Matching & Build List
Matching items work great for 1:1 relationships that need to be tested, such as matching a capital city to its nation. Build Lists are wonderful where a task involves steps that must be performed in a specific order. In Caveon’s Scorpion (the system I develop items in the most), these two item types can become “smart.” For example, I could build one matching item that contains every country and its capital city in Europe. You can make them a bit more challenging by adding distractors (i.e., extra options in the matches that do not match to anything and extra steps in the build list that aren’t used).
Short answer options are popular in academia, where a portion of the skill being measured is synthesizing, analyzing, and evaluating information, and presenting it coherently in written form. However, I’ve also enjoyed using Short Answer to measure how well a test taker can generate a specific line of code or generate a solution to a math problem. It is a great way to measure a skill that has only one possible way to state the answer.
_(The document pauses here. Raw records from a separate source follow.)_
-- ===== VERDICT (by name: the statement is the Claim_ definition above) =====
theorem chunk_stats_spec : Claim_equal_chunk_stats := by
  intro chunks _ hpre
  unfold Spec_chunk_stats chunk_stats chunk_stats_alt
  have hm : 1 ≤ (chunks.map (fun c => PySem.Str.len c)).length := by
    rcases chunks with _ | ⟨c, t⟩
    · exact absurd rfl hpre
    · simp
  set sizes := chunks.map (fun c => PySem.Str.len c) with hsizes
  have hSlen : (PySem.List.sorted sizes (fun x => x)).length = sizes.length :=
    PySem.List.length_sorted _ _ _
  have hSne : PySem.List.sorted sizes (fun x => x) ≠ [] := by
    intro h; rw [h] at hSlen; simp at hSlen; omega
  have q : ∀ k : Nat, k < sizes.length →
      qsel sizes k = (PySem.List.sorted sizes (fun x => x)).getD k 0 :=
    qsel_eq_sorted sizes.length sizes le_rfl
  have h25 : PySem.Int.floordiv (sizes.length : Int) 4 = ((sizes.length / 4 : Nat) : Int) := by
    exact_mod_cast PySem.Int.floordiv_natCast sizes.length 4
  have h50 : PySem.Int.floordiv (sizes.length : Int) 2 = ((sizes.length / 2 : Nat) : Int) := by
    exact_mod_cast PySem.Int.floordiv_natCast sizes.length 2
  have h75 : PySem.Int.floordiv (3 * (sizes.length : Int)) 4 = ((3 * sizes.length / 4 : Nat) : Int) := by
    exact_mod_cast PySem.Int.floordiv_natCast (3 * sizes.length) 4
  have e_min : PySem.List.pyGetD (PySem.List.sorted sizes (fun x => x)) 0 0 = qsel sizes 0 := by
    rw [PySem.List.pyGetD_zero, q 0 (by omega)]
  have e_p25 : PySem.List.pyGetD (PySem.List.sorted sizes (fun x => x))
      (PySem.Int.floordiv (sizes.length : Int) 4) 0 = qsel sizes (sizes.length / 4) := by
    rw [h25, PySem.List.pyGetD_natCast, q (sizes.length / 4) (by omega)]
  have e_med : PySem.List.pyGetD (PySem.List.sorted sizes (fun x => x))
      (PySem.Int.floordiv (sizes.length : Int) 2) 0 = qsel sizes (sizes.length / 2) := by
    rw [h50, PySem.List.pyGetD_natCast, q (sizes.length / 2) (by omega)]
  have e_p75 : PySem.List.pyGetD (PySem.List.sorted sizes (fun x => x))
      (PySem.Int.floordiv (3 * (sizes.length : Int)) 4) 0 = qsel sizes (3 * sizes.length / 4) := by
    rw [h75, PySem.List.pyGetD_natCast, q (3 * sizes.length / 4) (by omega)]
  have e_max : PySem.List.pyGetD (PySem.List.sorted sizes (fun x => x)) (-1) 0
      = qsel sizes (sizes.length - 1) := by
    rw [PySem.List.pyGetD_neg_one _ _ hSne, List.getLast_eq_getElem,
      q (sizes.length - 1) (by omega), List.getD_eq_getElem _ _ (by omega)]
    simp only [hSlen]
  simp only [hSlen, e_min, e_p25, e_med, e_p75, e_max]
  rw [(PySem.List.sorted_perm sizes (fun x => x) false).sum_eq]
Hot spots require an image to be uploaded, and then specific area(s) within the image represent the correct answers, which the test taker must click. Imagine, for example, a map of North America, with the country names omitted. A student is asked to click on Canada. If they click on the image where Canada is, they get a point. The Hot Spot item type is not as ubiquitous as some of the other item types above because it has narrow use cases with images. Still, it’s a wonderful item type to use for certain measurement goals.
True/False is simple to create; the downside, a test taker who doesn’t know the content has a 50/50 chance of guessing the correct answer on this item type. However, one way I often use to get around the “guessing” problem is to use a cluster of True/False items working together, in which a test taker must get each of, say, 5, True/False items correct to earn a point. This cluster reduces the probability of guessing the correct answer, which is more helpful to most measurement goals.
Scale item types are great for gathering survey data or Standard-Setting data. You can set the scale, but typically you have a scale of 0 to 100.
Like the Scale item type, a Likert item can help you collect survey data. For example, a series of Likert items can be used as an end-of-course survey to assess student satisfaction with the course.
The essay item type is terrific for assessing specific measurement goals in rhetoric, composition, writing, etc. As a student, I loved essay exams because they allowed for more nuance, analysis, justification, and exploration than multiple choice. As an instructor, I also utilized this item type often. However, as an exam manager, mainly for IT organizations, the measurement goals of my clients often do not include essay writing. If you have a large-scale assessment organization, essay items are difficult to scale without computer-automated grading.
Whether you’re just starting your journey as an assessment professional or you’re a veteran, choosing which types of items to use in your program’s exams is a critical step. The exercise itself—in generating a list of “favorites” or “most-used” and exploring the reasons why—is something I highly recommend. And remember, “When the dog bites, when the bee stings, when you’re feeling sad, simply remember your favorite [item types], and then you won’t feel so bad.”